Compression
My interests in compression have recently been focused on compressing text in
embedded applications. In this scenario, the code size of the decompresser is
as important as the effectiveness of the compressed text.
Smalltext
Smalltext, my best attempt thus far, compiles
into 150 bytes of 32-bit Intel assembly (using gcc -Os). It uses the
letter frequency
of English to map certain characters to 4-bits. Each 4-bit nibble is either a
short character or a reference to a lookup table. The next 4-bits are the table
index. In smalltext we have 10 short characters, including the space character,
and 6 lookup tables, covering 106 possible characters.
Tinyzip
Tinyzip was my first attempt at compression.

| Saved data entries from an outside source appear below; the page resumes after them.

-- pv_equiv track=rewrite | github.com/nickcdryan/textevolve | script_flow_graph.py | get_function_category
-- ===== SOURCE A (Python) =====
-- def get_function_category(func_name):
--     """Categorize function based on its name"""
--     if func_name == 'main':
--         return 'main'
--     elif any(term in func_name.lower() for term in ["llm", "call_"]):
--         return 'llm'
--     elif any(term in func_name.lower() for term in ["extract", "parse", "analyze"]):
--         return 'extract'
--     elif any(term in func_name.lower() for term in ["verify", "validate", "check"]):
--         return 'verify'
--     elif any(term in func_name.lower() for term in ["format", "output", "response"]):
--         return 'format'
--     elif any(term in func_name.lower() for term in ["find", "get", "fetch", "search"]):
--         return 'find'
--     else:
--         return 'other'
-- ===== SOURCE B (Python) =====
-- # Single left-to-right position scan: at every index of the lowercased name,
-- # match all keywords starting there and keep the best (lowest-priority) hit.
-- TERMS = [
--     ("llm", 0, "llm"), ("call_", 0, "llm"),
--     ("extract", 1, "extract"), ("parse", 1, "extract"), ("analyze", 1, "extract"),
--     ("verify", 2, "verify"), ("validate", 2, "verify"), ("check", 2, "verify"),
--     ("format", 3, "format"), ("output", 3, "format"), ("response", 3, "format"),
--     ("find", 4, "find"), ("get", 4, "find"), ("fetch", 4, "find"), ("search", 4, "find"),
-- ]
--
-- def get_function_category(func_name):
--     """Categorize function based on its name (one positional scan, min-priority accumulator)."""
--     if func_name == 'main':
--         return 'main'
--     lname = func_name.lower()
--     best = None
--     for i in range(len(lname)):
--         for term, pr, cat in TERMS:
--             if lname.startswith(term, i) and (best is None or pr < best[0]):
--                 best = (pr, cat)
--     return best[1] if best is not None else 'other'
-- ===== Notes on version B (the rewrite author's own statement) =====
-- stated objective: alternative
-- what changed: Replaces the priority-ordered substring-test cascade (early return per category) with a single position-driven scan of the lowercased name that matches every keyword starting at each index and keeps the minimum-priority hit in an accumulator, selecting the category only at the end.
import Mathlib
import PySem

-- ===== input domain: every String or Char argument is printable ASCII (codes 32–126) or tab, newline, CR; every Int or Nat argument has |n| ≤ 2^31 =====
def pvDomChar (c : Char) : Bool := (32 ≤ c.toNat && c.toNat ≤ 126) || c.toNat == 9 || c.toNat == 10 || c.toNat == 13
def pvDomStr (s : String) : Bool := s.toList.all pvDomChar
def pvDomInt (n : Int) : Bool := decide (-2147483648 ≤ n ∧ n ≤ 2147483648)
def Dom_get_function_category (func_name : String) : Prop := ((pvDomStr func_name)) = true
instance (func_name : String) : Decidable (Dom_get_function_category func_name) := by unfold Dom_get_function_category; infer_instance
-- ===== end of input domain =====

-- B replaces A's priority-ordered substring-test cascade with a single positional scan of the lowercased name that keeps the minimum-priority keyword hit (alternative algorithm, same asymptotic cost).


-- ===== PORT A =====
def get_function_category (func_name : String) : String :=
  if func_name == "main" then "main"
  else if ["llm", "call_"].any (fun term => PySem.Str.isIn term (PySem.Str.lower func_name)) then "llm"
  else if ["extract", "parse", "analyze"].any (fun term => PySem.Str.isIn term (PySem.Str.lower func_name)) then "extract"
  else if ["verify", "validate", "check"].any (fun term => PySem.Str.isIn term (PySem.Str.lower func_name)) then "verify"
  else if ["format", "output", "response"].any (fun term => PySem.Str.isIn term (PySem.Str.lower func_name)) then "format"
  else if ["find", "get", "fetch", "search"].any (fun term => PySem.Str.isIn term (PySem.Str.lower func_name)) then "find"
  else "other"

-- ===== PORT B =====
-- B's TERMS table: (keyword, priority, category)
def pvTerms : List (String × Int × String) :=
  [("llm", 0, "llm"), ("call_", 0, "llm"),
   ("extract", 1, "extract"), ("parse", 1, "extract"), ("analyze", 1, "extract"),
   ("verify", 2, "verify"), ("validate", 2, "verify"), ("check", 2, "verify"),
   ("format", 3, "format"), ("output", 3, "format"), ("response", 3, "format"),
   ("find", 4, "find"), ("get", 4, "find"), ("fetch", 4, "find"), ("search", 4, "find")]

It uses
some of the techniques found in zip, consuming 391 bytes of code when compiled.
This algorithm treats all characters as 7-bits, and can back reference repeated
sequences that are more than 3 characters long. A back reference is a 21-bit
chunk identified by the bits 01, which no printable characters use, and
followed by a 12-bit offset and a 7-bit length.
Future Direction
I would like to combine these two methods. I could replace the least frequent
short char with a code that signals a back reference. I could also reduce the
space used by a back reference to 16-bits, with a 10-bit offset and a 6-bit
length. The reference would need to refer to nibble index and not byte index.